*** Supplied records Section Begins ***
-- pv_equiv track=rewrite | github.com/0815Sailsman/AdventOfCode | Python/2021/07/main.py | calc_costs_to
-- ===== SOURCE A (Python) =====
-- def calc_costs_to(positions, target, mode):
--     cost = 0
--     for pos in positions:
--         if mode == 1:
--             cost += abs(pos - target)
--         elif mode == 2:
--             cost += inflate(abs(pos - target))
--     return cost
--
-- def inflate(temp_steps):
--     cost = 0
--     counter = 1
--     for step in range(temp_steps):
--         cost += counter
--         counter += 1
--     return cost
-- ===== SOURCE B (Python) =====
-- def calc_costs_to(positions, target, mode):
--     if mode == 1:
--         return sum(abs(p - target) for p in positions)
--     if mode == 2:
--         return sum(abs(p - target) * (abs(p - target) + 1) // 2 for p in positions)
--     return 0
-- ===== Notes on version B (the rewrite author's own statement) =====
-- stated objective: faster
-- what changed: Replaces the per-position inflate loop (summing 1..d step by step) with the closed-form triangular number d*(d+1)//2, and the accumulator loop with per-mode sum() of a generator.
import Mathlib
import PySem

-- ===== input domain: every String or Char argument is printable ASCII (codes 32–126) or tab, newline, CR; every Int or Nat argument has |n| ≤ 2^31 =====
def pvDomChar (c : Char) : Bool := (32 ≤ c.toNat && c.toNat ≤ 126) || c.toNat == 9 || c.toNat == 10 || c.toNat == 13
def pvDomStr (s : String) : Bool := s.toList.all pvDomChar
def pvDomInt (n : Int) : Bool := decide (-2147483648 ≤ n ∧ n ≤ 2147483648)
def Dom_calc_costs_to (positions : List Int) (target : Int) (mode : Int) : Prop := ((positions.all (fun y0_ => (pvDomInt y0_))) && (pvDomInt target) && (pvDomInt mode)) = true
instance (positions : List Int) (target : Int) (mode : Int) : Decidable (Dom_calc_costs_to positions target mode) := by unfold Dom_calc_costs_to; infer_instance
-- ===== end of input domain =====

-- ===== PORT A =====
-- inflate: cost=0, counter=1; for step in range(temp_steps): cost+=counter; counter+=1
def inflatePy (temp_steps : Int) : Int :=
  ((PySem.List.pyRange 0 temp_steps 1).foldl
    (fun (s : Int × Int) _ => (s.1 + s.2, s.2 + 1)) (0, 1)).1

def calc_costs_to (positions : List Int) (target : Int) (mode : Int) : Int :=
  positions.foldl
    (fun cost pos =>
      if mode = 1 then cost + |pos - target|
      else if mode = 2 then cost + inflatePy |pos - target|
      else cost) 0

-- ===== PORT B =====
-- B: per-mode sum with the closed-form triangular cost d*(d+1)//2
def calc_costs_to_alt (positions : List Int) (target : Int) (mode : Int) : Int :=
  if mode = 1 then (positions.map (fun p => |p - target|)).sum
  else if mode = 2 then
    (positions.map (fun p => PySem.Int.floordiv (|p - target| * (|p - target| + 1)) 2)).sum
  else 0

-- ===== PRECONDITION & SPEC =====
def Spec_calc_costs_to (positions : List Int) (target : Int) (mode : Int) (out : Int) : Prop := out = calc_costs_to_alt positions target mode
instance (positions : List Int) (target : Int) (mode : Int) (out : Int) : Decidable (Spec_calc_costs_to positions target mode out) := by unfold Spec_calc_costs_to; infer_instance

-- ===== CLAIM (what is proved, stated in full; the proofs are below) =====
def Claim_equal_calc_costs_to : Prop := ∀ (positions : List Int) (target : Int) (mode : Int), Dom_calc_costs_to positions target mode → Spec_calc_costs_to positions target mode (calc_costs_to positions target mode)

-- ===== LEMMAS AND PROOFS =====


lemma fold_state (m : Nat) :
    (PySem.List.pyRange 0 m 1).foldl (fun (s : Int × Int) _ => (s.1 + s.2, s.2 + 1)) (0, 1)
      = ((m : Int) * (m + 1) / 2, (m : Int) + 1) := by
  induction m with
  | zero => simp [PySem.List.pyRange_one_eq_nil]
  | succ k ih =>
    rw [show ((k + 1 : Nat) : Int) = (k : Int) + 1 by push_cast; ring,
        PySem.List.pyRange_one_succ_right (by positivity)]
    rw [List.foldl_append, ih]
    simp only [List.foldl_cons, List.foldl_nil]
    refine Prod.ext ?_ (by ring)
    simp only
    have hk : 2 ∣ (k : Int) * ((k : Int) + 1) := (Int.even_mul_succ_self (k : Int)).two_dvd
    have hk1 : 2 ∣ ((k : Int) + 1) * ((k : Int) + 1 + 1) := (Int.even_mul_succ_self ((k : Int) + 1)).two_dvd
    have hde : ((k : Int) + 1) * ((k : Int) + 1 + 1) = (k : Int) * ((k : Int) + 1) + 2 * ((k : Int) + 1) := by ring
    omega

lemma inflate_tri (n : Int) (hn : 0 ≤ n) :
    inflatePy n = PySem.Int.floordiv (n * (n + 1)) 2 := by
  obtain ⟨m, rfl⟩ := Int.eq_ofNat_of_zero_le hn
  unfold inflatePy
  rw [fold_state]
  rw [PySem.Int.floordiv_eq_ediv_of_pos (by norm_num)]

lemma foldl_add_map (f : Int → Int) (l : List Int) (init : Int) :
    l.foldl (fun c p => c + f p) init = init + (l.map f).sum := by
  induction l generalizing init with
  | nil => simp
  | cons a t ih => simp [ih]; ring

theorem calc_costs_to_spec : Claim_equal_calc_costs_to := by
  intro positions target mode _
  unfold Spec_calc_costs_to calc_costs_to calc_costs_to_alt
  by_cases h1 : mode = 1
  · subst h1
    simp only [reduceIte]
    rw [foldl_add_map]; ring
  · by_cases h2 : mode = 2
    · subst h2
      simp only [reduceIte, OfNat.ofNat_ne_one]
      have : ∀ (l : List Int) (init : Int),
          l.foldl (fun cost pos => cost + inflatePy |pos - target|) init
            = init + (l.map (fun p => PySem.Int.floordiv (|p - target| * (|p - target| + 1)) 2)).sum := by
        intro l init
        rw [foldl_add_map (fun p => inflatePy |p - target|)]
        congr 1
        refine congrArg _ (List.map_congr_left fun p _ => ?_)
        exact inflate_tri _ (abs_nonneg _)
      rw [this, zero_add]
    · simp [h1, h2]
*** Supplied records Section Ends ***
* What to produce:
The records above are to be duplicated in full and exactly.

* Exercise response:
-- pv_equiv track=rewrite | github.com/0815Sailsman/AdventOfCode | Python/2021/07/main.py | calc_costs_to
-- ===== SOURCE A (Python) =====
-- def calc_costs_to(positions, target, mode):
--     cost = 0
--     for pos in positions:
--         if mode == 1:
--             cost += abs(pos - target)
--         elif mode == 2:
--             cost += inflate(abs(pos - target))
--     return cost
--
-- def inflate(temp_steps):
--     cost = 0
--     counter = 1
--     for step in range(temp_steps):
--         cost += counter
--         counter += 1
--     return cost
-- ===== SOURCE B (Python) =====
-- def calc_costs_to(positions, target, mode):
--     if mode == 1:
--         return sum(abs(p - target) for p in positions)
--     if mode == 2:
--         return sum(abs(p - target) * (abs(p - target) + 1) // 2 for p in positions)
--     return 0
-- ===== Notes on version B (the rewrite author's own statement) =====
-- stated objective: faster
-- what changed: Replaces the per-position inflate loop (summing 1..d step by step) with the closed-form triangular number d*(d+1)//2, and the accumulator loop with per-mode sum() of a generator.
import Mathlib
import PySem

-- ===== input domain: every String or Char argument is printable ASCII (codes 32–126) or tab, newline, CR; every Int or Nat argument has |n| ≤ 2^31 =====
def pvDomChar (c : Char) : Bool := (32 ≤ c.toNat && c.toNat ≤ 126) || c.toNat == 9 || c.toNat == 10 || c.toNat == 13
def pvDomStr (s : String) : Bool := s.toList.all pvDomChar
def pvDomInt (n : Int) : Bool := decide (-2147483648 ≤ n ∧ n ≤ 2147483648)
def Dom_calc_costs_to (positions : List Int) (target : Int) (mode : Int) : Prop := ((positions.all (fun y0_ => (pvDomInt y0_))) && (pvDomInt target) && (pvDomInt mode)) = true
instance (positions : List Int) (target : Int) (mode : Int) : Decidable (Dom_calc_costs_to positions target mode) := by unfold Dom_calc_costs_to; infer_instance
-- ===== end of input domain =====

-- ===== PORT A =====
-- inflate: cost=0, counter=1; for step in range(temp_steps): cost+=counter; counter+=1
def inflatePy (temp_steps : Int) : Int :=
  ((PySem.List.pyRange 0 temp_steps 1).foldl
    (fun (s : Int × Int) _ => (s.1 + s.2, s.2 + 1)) (0, 1)).1

def calc_costs_to (positions : List Int) (target : Int) (mode : Int) : Int :=
  positions.foldl
    (fun cost pos =>
      if mode = 1 then cost + |pos - target|
      else if mode = 2 then cost + inflatePy |pos - target|
      else cost) 0

-- ===== PORT B =====
-- B: per-mode sum with the closed-form triangular cost d*(d+1)//2
def calc_costs_to_alt (positions : List Int) (target : Int) (mode : Int) : Int :=
  if mode = 1 then (positions.map (fun p => |p - target|)).sum
  else if mode = 2 then
    (positions.map (fun p => PySem.Int.floordiv (|p - target| * (|p - target| + 1)) 2)).sum
  else 0

-- ===== PRECONDITION & SPEC =====
def Spec_calc_costs_to (positions : List Int) (target : Int) (mode : Int) (out : Int) : Prop := out = calc_costs_to_alt positions target mode
instance (positions : List Int) (target : Int) (mode : Int) (out : Int) : Decidable (Spec_calc_costs_to positions target mode out) := by unfold Spec_calc_costs_to; infer_instance

-- ===== CLAIM (what is proved, stated in full; the proofs are below) =====
def Claim_equal_calc_costs_to : Prop := ∀ (positions : List Int) (target : Int) (mode : Int), Dom_calc_costs_to positions target mode → Spec_calc_costs_to positions target mode (calc_costs_to positions target mode)

-- ===== LEMMAS AND PROOFS =====


lemma fold_state (m : Nat) :
    (PySem.List.pyRange 0 m 1).foldl (fun (s : Int × Int) _ => (s.1 + s.2, s.2 + 1)) (0, 1)
      = ((m : Int) * (m + 1) / 2, (m : Int) + 1) := by
  induction m with
  | zero => simp [PySem.List.pyRange_one_eq_nil]
  | succ k ih =>
    rw [show ((k + 1 : Nat) : Int) = (k : Int) + 1 by push_cast; ring,
        PySem.List.pyRange_one_succ_right (by positivity)]
    rw [List.foldl_append, ih]
    simp only [List.foldl_cons, List.foldl_nil]
    refine Prod.ext ?_ (by ring)
    simp only
    have hk : 2 ∣ (k : Int) * ((k : Int) + 1) := (Int.even_mul_succ_self (k : Int)).two_dvd
    have hk1 : 2 ∣ ((k : Int) + 1) * ((k : Int) + 1 + 1) := (Int.even_mul_succ_self ((k : Int) + 1)).two_dvd
    have hde : ((k : Int) + 1) * ((k : Int) + 1 + 1) = (k : Int) * ((k : Int) + 1) + 2 * ((k : Int) + 1) := by ring
    omega

lemma inflate_tri (n : Int) (hn : 0 ≤ n) :
    inflatePy n = PySem.Int.floordiv (n * (n + 1)) 2 := by
  obtain ⟨m, rfl⟩ := Int.eq_ofNat_of_zero_le hn
  unfold inflatePy
  rw [fold_state]
  rw [PySem.Int.floordiv_eq_ediv_of_pos (by norm_num)]

lemma foldl_add_map (f : Int → Int) (l : List Int) (init : Int) :
    l.foldl (fun c p => c + f p) init = init + (l.map f).sum := by
  induction l generalizing init with
  | nil => simp
  | cons a t ih => simp [ih]; ring

theorem calc_costs_to_spec : Claim_equal_calc_costs_to := by
  intro positions target mode _
  unfold Spec_calc_costs_to calc_costs_to calc_costs_to_alt
  by_cases h1 : mode = 1
  · subst h1
    simp only [reduceIte]
    rw [foldl_add_map]; ring
  · by_cases h2 : mode = 2
    · subst h2
      simp only [reduceIte, OfNat.ofNat_ne_one]
      have : ∀ (l : List Int) (init : Int),
          l.foldl (fun cost pos => cost + inflatePy |pos - target|) init
            = init + (l.map (fun p => PySem.Int.floordiv (|p - target| * (|p - target| + 1)) 2)).sum := by
        intro l init
        rw [foldl_add_map (fun p => inflatePy |p - target|)]
        congr 1
        refine congrArg _ (List.map_congr_left fun p _ => ?_)
        exact inflate_tri _ (abs_nonneg _)
      rw [this, zero_add]
    · simp [h1, h2]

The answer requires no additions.